- Creation date: 10 July 1848
- Created by: Queen Victoria
- Peerage: Ireland
- First holder: Sir Patrick Bellew, 7th Baronet
- Present holder: Bryan Edward Bellew, 8th Baron
- Heir apparent: Hon. Anthony Richard Brooke Bellew
- Remainder to: the 1st Baron's heirs male of the body lawfully begotten.
- Seat(s): Barmeath Castle

= Baron Bellew =

Title in the Peerage of Ireland

Baron Bellew, of Barmeath in the County of Louth, is a title in the Peerage of Ireland. It was created on 17 July 1848 for Sir Patrick Bellew, 7th Baronet, who had previously represented Louth in the House of Commons as a Whig and also served as Lord Lieutenant of County Louth. His grandson, the third Baron, was also Lord Lieutenant of County Louth and sat in the House of Lords as an Irish representative peer from 1904 to 1911. He was succeeded by his younger brother, the fourth Baron. He was an Irish Representative Peer from 1914 to 1931. In 1881 Lord Bellew assumed by Royal licence the additional surname of Bryan under the terms of the will of his maternal uncle Colonel George Bryan. However, he is the only one of the Barons to have held this surname. On his death the titles passed to his nephew, the fifth Baron, and then to his younger brother, the sixth Baron. As of 2018 the titles are held by the latter's grandson, the eighth Baron, who succeeded in 2010.

The Bellew baronetcy, of Barmeath in the County of Louth, was created in the Baronetage of Ireland on 11 December 1688 for the first Baron Bellew's great-great-grandfather Patrick Bellew, a Jacobite supporter of James II. His brother Christopher Bellew was the ancestor of the Grattan-Bellew baronets, of Mount Bellew, a title created in 1838.

The family seat is Barmeath Castle, near Dunleer, County Louth.
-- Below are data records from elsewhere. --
-- pv_equiv track=rewrite | github.com/TomiIsojarvi/MOOC-Ohjelmoinnin-perusteet-2023-Python | Osa 4/osa04-26_arvosanatilasto/src/arvosanatilasto.py | laske_arvosanat
-- ===== SOURCE A (Python) =====
-- def laske_harjoituspisteet(syote: list):
-- 	pisteet = []
--
-- 	for i in range(1,len(syote),2):
-- 		pisteet.append(syote[i] // 10)
--
-- 	return pisteet
--
-- def laske_pisteet(syote: list):
-- 	harj_pisteet = laske_harjoituspisteet(syote)
-- 	pisteet = []
--
-- 	for i in range(0, len(syote), 2):
-- 		pisteet.append(syote[i] + harj_pisteet[i // 2])
--
-- 	return pisteet
--
-- def laske_arvosanat(syote: list):
-- 	pisteet = laske_pisteet(syote)
-- 	arvosanat = []
--
-- 	for i in range(0, len(syote), 2):
-- 		j = i // 2
--
-- 		if syote[i] < 10:
-- 			arvosanat.append(0)
-- 			continue
--
-- 		if pisteet[j] >= 0 and pisteet[j] < 15:
-- 			arvosanat.append(0)
-- 		elif pisteet[j] >= 15 and pisteet[j] < 18:
-- 			arvosanat.append(1)
-- 		elif pisteet[j] >= 18 and pisteet[j] < 21:
-- 			arvosanat.append(2)
-- 		elif pisteet[j] >= 21 and pisteet[j] < 24:
-- 			arvosanat.append(3)
-- 		elif pisteet[j] >= 24 and pisteet[j] < 28:
-- 			arvosanat.append(4)
-- 		else:
-- 			arvosanat.append(5)
--
-- 	return arvosanat
-- ===== SOURCE B (Python) =====
-- def _arvosana(koe, harjoitukset):
--     if koe < 10:
--         return 0
--     yhteensa = koe + harjoitukset // 10
--     if 0 <= yhteensa < 28:
--         return sum(yhteensa >= raja for raja in (15, 18, 21, 24))
--     return 5
--
-- def laske_arvosanat(syote: list):
--     arvosanat = []
--     koe = None
--     for x in syote:
--         if koe is None:
--             koe = x
--         else:
--             arvosanat.append(_arvosana(koe, x))
--             koe = None
--     return arvosanat
-- ===== Notes on version B (the rewrite author's own statement) =====
-- stated objective: simpler
-- what changed: Replaced the three sequential index loops with their two intermediate lists by one single pass over the elements that pairs each exam score with the following exercise score on the fly (constant-factor win: one traversal, no intermediate lists, no repeated indexing), and replaced the six-branch if/elif grade chain by counting how many thresholds the total reaches (out-of-band totals give 5, as in A).
import Mathlib
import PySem

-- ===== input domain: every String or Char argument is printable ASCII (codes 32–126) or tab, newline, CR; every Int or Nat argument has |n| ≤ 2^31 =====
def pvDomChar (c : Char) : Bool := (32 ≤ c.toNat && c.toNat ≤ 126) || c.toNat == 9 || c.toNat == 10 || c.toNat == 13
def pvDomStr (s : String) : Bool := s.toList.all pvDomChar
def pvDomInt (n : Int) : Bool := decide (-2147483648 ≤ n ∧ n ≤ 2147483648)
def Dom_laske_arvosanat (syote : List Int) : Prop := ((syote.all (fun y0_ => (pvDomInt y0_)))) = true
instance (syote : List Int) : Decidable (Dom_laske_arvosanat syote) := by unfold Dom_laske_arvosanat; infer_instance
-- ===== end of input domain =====

-- B replaces A's three sequential index loops (and two intermediate lists) by one single
-- pass that pairs each exam score with the following exercise score; same results.

-- ===== PORT A =====
def laske_harjoituspisteet (syote : List Int) : List Int :=
  (PySem.List.pyRange 1 (syote.length : Int) 2).foldl
    (fun pisteet i => pisteet ++ [PySem.Int.floordiv (PySem.List.pyGetD syote i 0) 10]) []

def laske_pisteet (syote : List Int) : List Int :=
  let harj_pisteet := laske_harjoituspisteet syote
  (PySem.List.pyRange 0 (syote.length : Int) 2).foldl
    (fun pisteet i =>
      pisteet ++ [PySem.List.pyGetD syote i 0 +
        PySem.List.pyGetD harj_pisteet (PySem.Int.floordiv i 2) 0]) []

def laske_arvosanat (syote : List Int) : List Int :=
  let pisteet := laske_pisteet syote
  (PySem.List.pyRange 0 (syote.length : Int) 2).foldl
    (fun arvosanat i =>
      let j := PySem.Int.floordiv i 2
      if PySem.List.pyGetD syote i 0 < 10 then arvosanat ++ [0]
      else
        let p := PySem.List.pyGetD pisteet j 0
        if 0 ≤ p ∧ p < 15 then arvosanat ++ [0]
        else if 15 ≤ p ∧ p < 18 then arvosanat ++ [1]
        else if 18 ≤ p ∧ p < 21 then arvosanat ++ [2]
        else if 21 ≤ p ∧ p < 24 then arvosanat ++ [3]
        else if 24 ≤ p ∧ p < 28 then arvosanat ++ [4]
        else arvosanat ++ [5]) []

-- ===== PORT B =====
def pvArvosana (koe harjoitukset : Int) : Int :=
  if koe < 10 then 0
  else
    let yhteensa := koe + PySem.Int.floordiv harjoitukset 10
    if 0 ≤ yhteensa ∧ yhteensa < 28 then
      ([15, 18, 21, 24] : List Int).foldl
        (fun s raja => s + (if yhteensa ≥ raja then 1 else 0)) 0
    else 5

def laske_arvosanat_alt (syote : List Int) : List Int :=
  (syote.foldl
    (fun st x =>
      match st.1 with
      | none => (some x, st.2)
      | some koe => (none, st.2 ++ [pvArvosana koe x]))
    ((none : Option Int), ([] : List Int))).2

-- ===== PRECONDITION & SPEC =====
-- Pre_ excludes odd-length inputs, on which A raises IndexError (harj_pisteet is one short).
def Pre_laske_arvosanat (syote : List Int) : Prop := syote.length % 2 = 0
instance (syote : List Int) : Decidable (Pre_laske_arvosanat syote) := by
  unfold Pre_laske_arvosanat; infer_instance
def pvWitness_laske_arvosanat : List Int := [20, 55, 5, 100]

def Spec_laske_arvosanat (syote : List Int) (out : List Int) : Prop := out = laske_arvosanat_alt syote
instance (syote : List Int) (out : List Int) : Decidable (Spec_laske_arvosanat syote out) := by unfold Spec_laske_arvosanat; infer_instance

-- ===== CLAIM (what is proved, stated in full; the proofs are below) =====
def Claim_equal_laske_arvosanat : Prop := ∀ (syote : List Int), Dom_laske_arvosanat syote → Pre_laske_arvosanat syote → Spec_laske_arvosanat syote (laske_arvosanat syote)

-- ===== LEMMAS AND PROOFS =====

-- the grade A's if/elif chain assigns to one (exam, exercise) pair
def pvChain (a b : Int) : Int :=
  let p := a + PySem.Int.floordiv b 10
  if a < 10 then 0
  else if 0 ≤ p ∧ p < 15 then 0
  else if 15 ≤ p ∧ p < 18 then 1
  else if 18 ≤ p ∧ p < 21 then 2
  else if 21 ≤ p ∧ p < 24 then 3
  else if 24 ≤ p ∧ p < 28 then 4
  else 5

def pvPairs : List Int → List Int
  | a :: b :: rest => pvArvosana a b :: pvPairs rest
  | _ => []

lemma pvChain_eq (a b : Int) : pvChain a b = pvArvosana a b := by
  unfold pvChain pvArvosana
  simp only [List.foldl]
  split_ifs <;> omega


lemma pyRange_zero_two (m : Nat) :
    PySem.List.pyRange 0 (2 * (m : Int)) 2 = (List.range m).map (fun k : Nat => 2 * (k : Int)) := by
  rw [PySem.List.pyRange_of_pos _ _ (by norm_num)]
  rcases Nat.eq_zero_or_pos m with h | h
  · subst h; simp
  · have h1 : (0 : Int) < 2 * (m : Int) := by positivity
    rw [if_pos h1]
    have h2 : ((2 * (m : Int) - 0 + 2 - 1) / 2).toNat = m := by omega
    rw [h2]
    exact List.map_congr_left (fun k _ => by ring)

lemma pyRange_one_two (m : Nat) :
    PySem.List.pyRange 1 (2 * (m : Int)) 2 = (List.range m).map (fun k : Nat => 1 + 2 * (k : Int)) := by
  rw [PySem.List.pyRange_of_pos _ _ (by norm_num)]
  rcases Nat.eq_zero_or_pos m with h | h
  · subst h; simp
  · have h1 : (1 : Int) < 2 * (m : Int) := by omega
    rw [if_pos h1]
    have h2 : ((2 * (m : Int) - 1 + 2 - 1) / 2).toNat = m := by omega
    rw [h2]

lemma floordiv_two_mul (k : Int) : PySem.Int.floordiv (2 * k) 2 = k := by
  simp [PySem.Int.floordiv]

lemma harj_eq (syote : List Int) (m : Nat) (h : syote.length = 2 * m) :
    laske_harjoituspisteet syote =
      (List.range m).map (fun k : Nat => PySem.Int.floordiv (PySem.List.pyGetD syote (1 + 2 * (k : Int)) 0) 10) := by
  unfold laske_harjoituspisteet
  rw [h]
  push_cast
  rw [pyRange_one_two, List.foldl_map, PySem.List.foldl_append_singleton_eq_map, List.nil_append]

lemma pisteet_eq (syote : List Int) (m : Nat) (h : syote.length = 2 * m) :
    laske_pisteet syote =
      (List.range m).map (fun k : Nat =>
        PySem.List.pyGetD syote (2 * (k : Int)) 0 +
          PySem.Int.floordiv (PySem.List.pyGetD syote (1 + 2 * (k : Int)) 0) 10) := by
  unfold laske_pisteet
  rw [harj_eq syote m h, h]
  push_cast
  rw [pyRange_zero_two, List.foldl_map, PySem.List.foldl_append_singleton_eq_map, List.nil_append]
  apply List.map_congr_left
  intro k hk
  rw [floordiv_two_mul, PySem.List.pyGetD_natCast,
    PySem.List.getD_map_range _ _ _ _ (List.mem_range.mp hk)]

lemma pvFoldlAppend {α β : Type} (f : List β → α → List β) (g : α → β) (l : List α)
    (hf : ∀ acc x, x ∈ l → f acc x = acc ++ [g x]) :
    ∀ acc, l.foldl f acc = acc ++ l.map g := by
  induction l with
  | nil => intro acc; simp
  | cons x xs ih =>
    intro acc
    rw [List.foldl_cons, hf acc x List.mem_cons_self, List.map_cons,
      ih (fun a y hy => hf a y (List.mem_cons_of_mem _ hy))]
    simp

lemma arvosanat_eq (syote : List Int) (m : Nat) (h : syote.length = 2 * m) :
    laske_arvosanat syote =
      (List.range m).map (fun k : Nat =>
        pvChain (PySem.List.pyGetD syote (2 * (k : Int)) 0)
                (PySem.List.pyGetD syote (1 + 2 * (k : Int)) 0)) := by
  unfold laske_arvosanat
  rw [pisteet_eq syote m h, h]
  push_cast
  rw [pyRange_zero_two, List.foldl_map]
  have step : ∀ (acc : List Int) (k : Nat), k < m →
      (fun (arvosanat : List Int) (i : Int) =>
        let j := PySem.Int.floordiv i 2
        if PySem.List.pyGetD syote i 0 < 10 then arvosanat ++ [0]
        else
          let p := PySem.List.pyGetD
            ((List.range m).map (fun k : Nat =>
              PySem.List.pyGetD syote (2 * (k : Int)) 0 +
                PySem.Int.floordiv (PySem.List.pyGetD syote (1 + 2 * (k : Int)) 0) 10)) j 0
          if 0 ≤ p ∧ p < 15 then arvosanat ++ [0]
          else if 15 ≤ p ∧ p < 18 then arvosanat ++ [1]
          else if 18 ≤ p ∧ p < 21 then arvosanat ++ [2]
          else if 21 ≤ p ∧ p < 24 then arvosanat ++ [3]
          else if 24 ≤ p ∧ p < 28 then arvosanat ++ [4]
          else arvosanat ++ [5]) acc (2 * (k : Int)) =
      acc ++ [pvChain (PySem.List.pyGetD syote (2 * (k : Int)) 0)
                (PySem.List.pyGetD syote (1 + 2 * (k : Int)) 0)] := by
    intro acc k hk
    simp only [floordiv_two_mul, PySem.List.pyGetD_natCast,
      PySem.List.getD_map_range _ _ _ _ hk, pvChain]
    split_ifs <;> rfl
  rw [pvFoldlAppend _ _ _ (fun acc k hk => step acc k (List.mem_range.mp hk)), List.nil_append]

lemma map_chain_eq_pairs (m : Nat) : ∀ (syote : List Int), syote.length = 2 * m →
    (List.range m).map (fun k : Nat =>
        pvChain (PySem.List.pyGetD syote (2 * (k : Int)) 0)
                (PySem.List.pyGetD syote (1 + 2 * (k : Int)) 0)) = pvPairs syote := by
  induction m with
  | zero =>
    intro syote h
    have : syote = [] := List.eq_nil_of_length_eq_zero (by omega)
    subst this; simp [pvPairs]
  | succ m ih =>
    intro syote h
    match syote with
    | a :: b :: rest =>
      have hr : rest.length = 2 * m := by simp only [List.length_cons] at h; omega
      rw [List.range_succ_eq_map, List.map_cons, List.map_map, pvPairs]
      congr 1
      · have h0 : PySem.List.pyGetD (a :: b :: rest) (2 * ((0:Nat) : Int)) 0 = a := by
          norm_num [PySem.List.pyGetD_zero_cons]
        have h1 : PySem.List.pyGetD (a :: b :: rest) (1 + 2 * ((0:Nat) : Int)) 0 = b := by
          rw [show (1 + 2 * ((0:Nat) : Int)) = ((1:Nat) : Int) by norm_num,
            PySem.List.pyGetD_natCast]
          rfl
        rw [h0, h1, pvChain_eq]
      · rw [← ih rest hr]
        apply List.map_congr_left
        intro k hk
        have e1 : (2 * ((Nat.succ k : Nat) : Int)) = ((2 * k + 2 : Nat) : Int) := by push_cast; ring
        have e2 : (1 + 2 * ((Nat.succ k : Nat) : Int)) = ((2 * k + 3 : Nat) : Int) := by push_cast; ring
        have e3 : (2 * ((k : Nat) : Int)) = ((2 * k : Nat) : Int) := by push_cast; ring
        have e4 : (1 + 2 * ((k : Nat) : Int)) = ((2 * k + 1 : Nat) : Int) := by push_cast; ring
        rw [Function.comp_apply, e2, e1, e4, e3, PySem.List.pyGetD_natCast, PySem.List.pyGetD_natCast,
          PySem.List.pyGetD_natCast, PySem.List.pyGetD_natCast]
        simp [List.getD]
    | [] => simp at h
    | [a] => simp at h; omega
lemma alt_foldl : ∀ (l acc : List Int),
    (l.foldl
      (fun st x =>
        match st.1 with
        | none => (some x, st.2)
        | some koe => (none, st.2 ++ [pvArvosana koe x]))
      ((none : Option Int), acc)).2 = acc ++ pvPairs l
  | [], acc => by simp [pvPairs]
  | [a], acc => by simp [pvPairs, List.foldl]
  | a :: b :: rest, acc => by
    simp only [List.foldl, pvPairs]
    rw [alt_foldl rest]
    simp

-- ===== VERDICT (by name: the statement is the Claim_ definition above) =====
theorem laske_arvosanat_spec : Claim_equal_laske_arvosanat := by
  intro syote _ hpre
  unfold Pre_laske_arvosanat at hpre
  unfold Spec_laske_arvosanat
  obtain ⟨m, hm⟩ : ∃ m, syote.length = 2 * m := ⟨syote.length / 2, by omega⟩
  rw [arvosanat_eq syote m hm, map_chain_eq_pairs m syote hm]
  unfold laske_arvosanat_alt
  rw [alt_foldl]
  simp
Another branch of the family was created Baron Bellew of Duleek in 1686 for their loyalty to James II.

==Bellew baronets, of Barmeath (1688)==
- Sir Patrick Bellew, 1st Baronet (died 1716)
- Sir John Bellew, 2nd Baronet (c. 1660 – 1734)
- Sir Edward Bellew, 3rd Baronet (c. 1695 – 1741)
- Sir John Bellew, 4th Baronet (1728–1750)
- Sir Patrick Bellew, 5th Baronet (c. 1735 – 1795)
- Sir Edward Bellew, 6th Baronet (c. 1760 – 1827)
- Sir Patrick Bellew, 7th Baronet (1798–1866) (created Baron Bellew in 1848)

===Barons Bellew (1848)===
- Patrick Bellew, 1st Baron Bellew (1798–1866)
- Edward Joseph Bellew, 2nd Baron Bellew (1830–1895)
- Charles Bertram Bellew, 3rd Baron Bellew (1855–1911)
- George Leopold Bryan Bellew-Bryan, 4th Baron Bellew (1857–1935)
- Edward Henry Bellew, 5th Baron Bellew (1889–1975)
- Bryan Bertram Bellew, 6th Baron Bellew (1890–1981)
- James Bryan Bellew, 7th Baron Bellew (1920–2010)
- Bryan Edward Bellew, 8th Baron Bellew (born 1943)

The heir apparent is the present holder's surviving son, the Hon. Anthony Richard Brooke Bellew (born 1972).

The heir apparent's heir-in-line is his son, Oliver James Bellew (born 2003).

==Coat of arms==
The heraldic blazon for the coat of arms of the barony is: Sable, fretty or.